How to Get Help By Asking

 

uncooked pizzas

My two-pizza deal.

 

The Tale of Two Pizzas, a Used Car Battery, and What We Can Learn From All of This

 

Yesterday I had a really nice thing happen to me at the supermarket.

I felt so happy and inspired, that I had to share this simple story… for two reasons.

One, it was truly one of those nice little blessings for which I am very thankful, and two, it shows how we often receive by simply asking.

*****

As I was perusing the vegetable and deli section of our supermarket, I came upon the shelf where the store-made, ready-to-bake calzones and pizzas are located. I was looking forward to taking advantage of a special the store was running, in which if I bought one fresh calzone, I would receive a free fresh pizza. A perfect treat for this Friday’s dinner.

But alas, there were no more calzones to be had.

Not to give up immediately, I looked around for a store worker, and saw a young man stocking shelves nearby. I approached him and asked him if there were any more calzones available to purchase for the special. He in turn asked someone behind the meat counter, and they both looked over at another gentleman who was apparently shopping. The young store guy approached this other man (who was dressed in regular clothes), and they both came over to help me.

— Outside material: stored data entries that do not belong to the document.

-- ===== VERDICT (by name: the statement is the Claim_ definition above) =====
-- feasibility is monotone in the day: the streaming-counter invariant
lemma bouq_mono_aux (k d1 d2 : Int) (hk : 1 ≤ k) (hd : d1 ≤ d2) :
    ∀ (l : List Int) (c1 b1 c2 b2 : Int),
      0 ≤ c1 → c1 < k → 0 ≤ c2 → c2 < k → b1 ≤ b2 → (c1 ≤ c2 ∨ b1 < b2) →
      (l.foldl (fun (st : Int × Int) day =>
          let c := if day ≤ d1 then st.1 + 1 else 0
          if c = k then (0, st.2 + 1) else (c, st.2)) (c1, b1)).2
      ≤ (l.foldl (fun (st : Int × Int) day =>
          let c := if day ≤ d2 then st.1 + 1 else 0
          if c = k then (0, st.2 + 1) else (c, st.2)) (c2, b2)).2
  | [], c1, b1, c2, b2, h1, h2, h3, h4, h5, h6 => by simpa using h5
  | d :: l, c1, b1, c2, b2, h1, h2, h3, h4, h5, h6 => by
    simp only [List.foldl_cons]
    by_cases ha : d ≤ d1
    · have hb : d ≤ d2 := le_trans ha hd
      simp only [if_pos ha, if_pos hb]
      by_cases e1 : c1 + 1 = k <;> by_cases e2 : c2 + 1 = k
      · rw [if_pos e1, if_pos e2]
        exact bouq_mono_aux k d1 d2 hk hd l 0 (b1+1) 0 (b2+1)
          le_rfl (by omega) le_rfl (by omega) (by omega) (by omega)
      · rw [if_pos e1, if_neg e2]
        exact bouq_mono_aux k d1 d2 hk hd l 0 (b1+1) (c2+1) b2
          le_rfl (by omega) (by omega) (by omega) (by omega) (by omega)
      · rw [if_neg e1, if_pos e2]
        exact bouq_mono_aux k d1 d2 hk hd l (c1+1) b1 0 (b2+1)
          (by omega) (by omega) le_rfl (by omega) (by omega) (by omega)
      · rw [if_neg e1, if_neg e2]
        exact bouq_mono_aux k d1 d2 hk hd l (c1+1) b1 (c2+1) b2
          (by omega) (by omega) (by omega) (by omega) (by omega) (by omega)
    · by_cases hb : d ≤ d2
      · simp only [if_neg ha, if_pos hb, if_neg (show ¬ (0:Int) = k by omega)]
        by_cases e2 : c2 + 1 = k
        · rw [if_pos e2]
          exact bouq_mono_aux k d1 d2 hk hd l 0 b1 0 (b2+1)
            le_rfl (by omega) le_rfl (by omega) (by omega) (by omega)
        · rw [if_neg e2]
          exact bouq_mono_aux k d1 d2 hk hd l 0 b1 (c2+1) b2
            le_rfl (by omega) (by omega) (by omega) (by omega) (by omega)
      · simp only [if_neg ha, if_neg hb, if_neg (show ¬ (0:Int) = k by omega)]
        exact bouq_mono_aux k d1 d2 hk hd l 0 b1 0 b2
          le_rfl (by omega) le_rfl (by omega) (by omega) (by omega)

lemma bouq_mono (bloomDay : List Int) (k d1 d2 : Int) (hk : 1 ≤ k) (hd : d1 ≤ d2) :
    getBouqNum bloomDay d1 k ≤ getBouqNum bloomDay d2 k := by
  unfold getBouqNum
  exact bouq_mono_aux k d1 d2 hk hd bloomDay 0 0 0 0 le_rfl (by omega) le_rfl (by omega)
    le_rfl (Or.inl le_rfl)

-- A's min-accumulator over a strictly increasing list picks the FIRST feasible day
lemma foldMin_stay (bloomDay : List Int) (m k : Int) :
    ∀ (l : List Int) (a : Int), (∀ x ∈ l, a ≤ x) →
      (l.foldl (fun (answer : Option Int) day =>
          if getBouqNum bloomDay day k ≥ m then
            some (match answer with | none => day | some b => min b day)
          else answer) (some a)) = some a
  | [], a, _ => rfl
  | d :: l, a, h => by
    simp only [List.foldl_cons]
    have had : min a d = a := min_eq_left (h d List.mem_cons_self)
    by_cases hp : getBouqNum bloomDay d k ≥ m
    · rw [if_pos hp]
      simpa [had] using foldMin_stay bloomDay m k l a (fun x hx => h x (List.mem_cons_of_mem _ hx))
    · rw [if_neg hp]
      exact foldMin_stay bloomDay m k l a (fun x hx => h x (List.mem_cons_of_mem _ hx))

lemma foldMin_find (bloomDay : List Int) (m k : Int) :
    ∀ (l : List Int), l.Pairwise (· < ·) →
      (l.foldl (fun (answer : Option Int) day =>
          if getBouqNum bloomDay day k ≥ m then
            some (match answer with | none => day | some b => min b day)
          else answer) none)
      = l.find? (fun day => decide (getBouqNum bloomDay day k ≥ m))
  | [], _ => rfl
  | d :: l, hp => by
    simp only [List.foldl_cons, List.find?_cons]
    by_cases hd : getBouqNum bloomDay d k ≥ m
    · rw [if_pos hd]
      have : (decide (getBouqNum bloomDay d k ≥ m)) = true := by simpa using hd
      rw [this]
      exact foldMin_stay bloomDay m k l d
        (fun x hx => le_of_lt ((List.pairwise_cons.mp hp).1 x hx))
    · rw [if_neg hd]
      have : (decide (getBouqNum bloomDay d k ≥ m)) = false := by simpa using hd
      rw [this]
      exact foldMin_find bloomDay m k l (List.pairwise_cons.mp hp).2

-- A's dedup loop keeps its list and its set identical (both are foldl Set.add)
lemma dedup_fold :
    ∀ (l : List Int) (acc : PySem.Set Int),
      (l.foldl (fun (p : List Int × PySem.Set Int) day =>
          ((if PySem.Set.contains p.2 day then p.1 else p.1 ++ [day]), PySem.Set.add p.2 day))
        (acc, acc))
      = (l.foldl PySem.Set.add acc, l.foldl PySem.Set.add acc)
  | [], acc => rfl
  | d :: l, acc => by
    simp only [List.foldl_cons]
    have : ((if PySem.Set.contains acc d then acc else acc ++ [d]) : List Int)
         = PySem.Set.add acc d := rfl
    rw [this]
    exact dedup_fold l (PySem.Set.add acc d)

-- ofList of a ≤-sorted list is strictly increasing
lemma ofList_sublist : ∀ (xs : List Int), (PySem.Set.ofList xs).Sublist xs
  | [] => List.Sublist.refl []
  | x :: xs => by
    rw [PySem.Set.ofList_cons]
    refine List.Sublist.cons₂ x (List.Sublist.trans ?_ (ofList_sublist xs))
    simp only [PySem.Set.discard]
    exact List.filter_sublist

lemma ofList_pairwise_lt (xs : List Int) (h : xs.Pairwise (· ≤ ·)) :
    (PySem.Set.ofList xs).Pairwise (· < ·) := by
  have hle := List.Pairwise.sublist (ofList_sublist xs) h
  have hnd : (PySem.Set.ofList xs).Nodup := PySem.Set.nodup_ofList xs
  have := List.Pairwise.and hle hnd
  exact this.imp (fun {a b} hab => lt_of_le_of_ne hab.1 hab.2)

-- the two "sorted distinct days" lists coincide
lemma days_eq (bloomDay : List Int) :
    PySem.Set.ofList (PySem.List.sorted bloomDay (fun x => x) false)
      = PySem.List.sorted (PySem.Set.ofList bloomDay) (fun x => x) false := by
  refine (PySem.List.sorted_eq_of_perm_of_pairwise_lt _ _ _ ?_ ?_).symm
  · refine (List.perm_ext_iff_of_nodup (PySem.Set.nodup_ofList _) (PySem.Set.nodup_ofList _)).mpr ?_
    intro a
    rw [PySem.Set.mem_ofList, PySem.Set.mem_ofList, PySem.List.mem_sorted]
  · exact ofList_pairwise_lt _ (PySem.List.sorted_pairwise bloomDay (fun x => x))

-- find? returns the element at findIdx (none past the end)
lemma find?_eq_getElem?_findIdx {α : Type} (p : α → Bool) :
    ∀ (l : List α), l.find? p = l[l.findIdx p]?
  | [] => rfl
  | a :: l => by
    rw [List.find?_cons, List.findIdx_cons]
    by_cases hp : p a
    · simp [hp]
    · simp only [hp, cond_false, List.getElem?_cons_succ]
      exact find?_eq_getElem?_findIdx p l

-- the binary search of Source B lands exactly on the first feasible index
lemma bsLoop_eq (bloomDay days : List Int) (m k : Int)
    (hmono : ∀ (i j : Nat) (hi : i < days.length) (hj : j < days.length), i ≤ j →
       canMake bloomDay days[i] m k = true → canMake bloomDay days[j] m k = true) :
    ∀ (fuel : Nat) (lo hi : Int), 0 ≤ lo → hi ≤ (days.length : Int) →
      lo ≤ (days.findIdx (fun d => canMake bloomDay d m k) : Int) →
      ((days.findIdx (fun d => canMake bloomDay d m k)) : Int) ≤ hi →
      (hi - lo).toNat ≤ fuel →
      bsLoop bloomDay days m k fuel lo hi
        = (days.findIdx (fun d => canMake bloomDay d m k) : Int)
  | 0, lo, hi, h0, hlen, hlof, hfhi, hfuel => by
    simp only [bsLoop]
    omega
  | fuel + 1, lo, hi, h0, hlen, hlof, hfhi, hfuel => by
    rw [bsLoop]
    by_cases hlh : lo < hi
    · simp only [if_pos hlh]
      have hm1 := (PySem.Int.floordiv_two_mid_bounds (le_of_lt hlh)).1
      have hm2 : PySem.Int.floordiv (lo + hi) 2 < hi := by
        rw [PySem.Int.floordiv_lt_iff_lt_mul (by omega)]; omega
      set mid := PySem.Int.floordiv (lo + hi) 2 with hmid
      have hmn : mid = ((mid.toNat : Nat) : Int) := by omega
      have hmlt : mid.toNat < days.length := by omega
      rw [PySem.List.pyGetD_eq_getElem days 0 (by omega) (by omega)]
      by_cases hp : canMake bloomDay days[mid.toNat] m k = true
      · rw [if_pos hp]
        have hfle : days.findIdx (fun d => canMake bloomDay d m k) ≤ mid.toNat := by
          by_contra hcon
          have := List.not_of_lt_findIdx (p := fun d => canMake bloomDay d m k)
            (xs := days) (i := mid.toNat) (by omega)
          exact Bool.noConfusion (hp.symm.trans this)
        exact bsLoop_eq bloomDay days m k hmono fuel lo mid h0 (by omega) hlof (by omega) (by omega)
      · rw [if_neg hp]
        have hflt : mid.toNat < days.findIdx (fun d => canMake bloomDay d m k) := by
          by_contra hcon
          have hfl : days.findIdx (fun d => canMake bloomDay d m k) < days.length := by omega
          have hpt := List.findIdx_getElem (p := fun d => canMake bloomDay d m k)
            (xs := days) (w := hfl)
          exact hp (hmono _ mid.toNat hfl hmlt (by omega) hpt)
        exact bsLoop_eq bloomDay days m k hmono fuel (mid + 1) hi (by omega) hlen (by omega) hfhi (by omega)
    · simp only [if_neg hlh]
      omega

theorem minDays_bruteforce_spec : Claim_equal_minDays_bruteforce := by
  intro bloomDay m k hdom hk
  unfold Pre_minDays_bruteforce at hk
  unfold Spec_minDays_bruteforce minDays_bruteforce minDays_bruteforce_alt
  by_cases hmk : m * k > (bloomDay.length : Int)
  · simp only [if_pos hmk]
  · simp only [if_neg hmk]
    set days := PySem.List.sorted (PySem.Set.ofList bloomDay) (fun x => x) false with hdays
    -- A's dedup loop produces exactly `days`
    have hset : ((([] : List Int), (PySem.Set.empty : PySem.Set Int))
                  : List Int × PySem.Set Int)
              = ((([] : PySem.Set Int)), (([] : PySem.Set Int))) := rfl
    rw [hset, dedup_fold, ← PySem.Set.ofList_eq_foldl, days_eq]
    -- A's min fold = first feasible day of `days`
    have hpw : days.Pairwise (· < ·) := PySem.List.sorted_ofList_pairwise_lt bloomDay
    rw [foldMin_find bloomDay m k days hpw]
    -- B's binary search = first feasible index of `days`
    have hfun : (fun d => canMake bloomDay d m k)
              = (fun day => decide (getBouqNum bloomDay day k ≥ m)) :=
      funext fun d => canMake_eq bloomDay d m k hk
    have hmono : ∀ (i j : Nat) (hi : i < days.length) (hj : j < days.length), i ≤ j →
        canMake bloomDay days[i] m k = true → canMake bloomDay days[j] m k = true := by
      intro i j hi hj hij hp
      rw [canMake_eq bloomDay _ m k hk] at hp ⊢
      have hle : days[i] ≤ days[j] := by
        rcases Nat.lt_or_ge i j with hlt | hge
        · exact le_of_lt (List.pairwise_iff_getElem.mp hpw i j hi hj hlt)
        · have : i = j := by omega
          subst this; exact le_rfl
      have := bouq_mono bloomDay k days[i] days[j] hk hle
      simp only [ge_iff_le, decide_eq_true_eq] at hp ⊢
      omega
    set f := days.findIdx (fun d => canMake bloomDay d m k) with hf
    have hflen : f ≤ days.length := List.findIdx_le_length
    rw [bsLoop_eq bloomDay days m k hmono days.length 0 (days.length : Int)
          le_rfl le_rfl (by omega) (by omega) (by omega)]
    rw [hfun] at hf
    rw [find?_eq_getElem?_findIdx, ← hf]
    by_cases hfl : f < days.length
    · rw [if_pos (by omega), List.getElem?_eq_getElem hfl]
      rw [PySem.List.pyGetD_eq_getElem days 0 (by omega) (by omega)]
      simp only [Int.toNat_natCast]
      rfl
    · rw [if_neg (by omega), List.getElem?_eq_none (by omega)]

I found out the man who was shopping was an employee (must have been a supervisor or manager of some sort), who said he had, “just taken his badge off”, and was shopping. I told him my dilemma apologetically (since he was off of work already), but his pleasant response was in the spirit of true customer service.

First he told me that there were probably not going to be any more calzones today. I said, “OK” with a slight hesitation and a little disappointment, but I would have been OK with this outcome. It was his next question that caught me off guard in a good sort of way. He then said, “What can I do to make this right?”.

I wasn’t sure what to suggest, and so he then offered me a buy-one-pizza, get-one-free deal, and asked if that would make me happy. I told him it certainly would, so he had me give his name to the cashier and said to tell them that he had OK’d the substitution. I thanked him, and with a renewed bounce in my step (and two new pizzas in my cart), off I went to complete my grocery shopping.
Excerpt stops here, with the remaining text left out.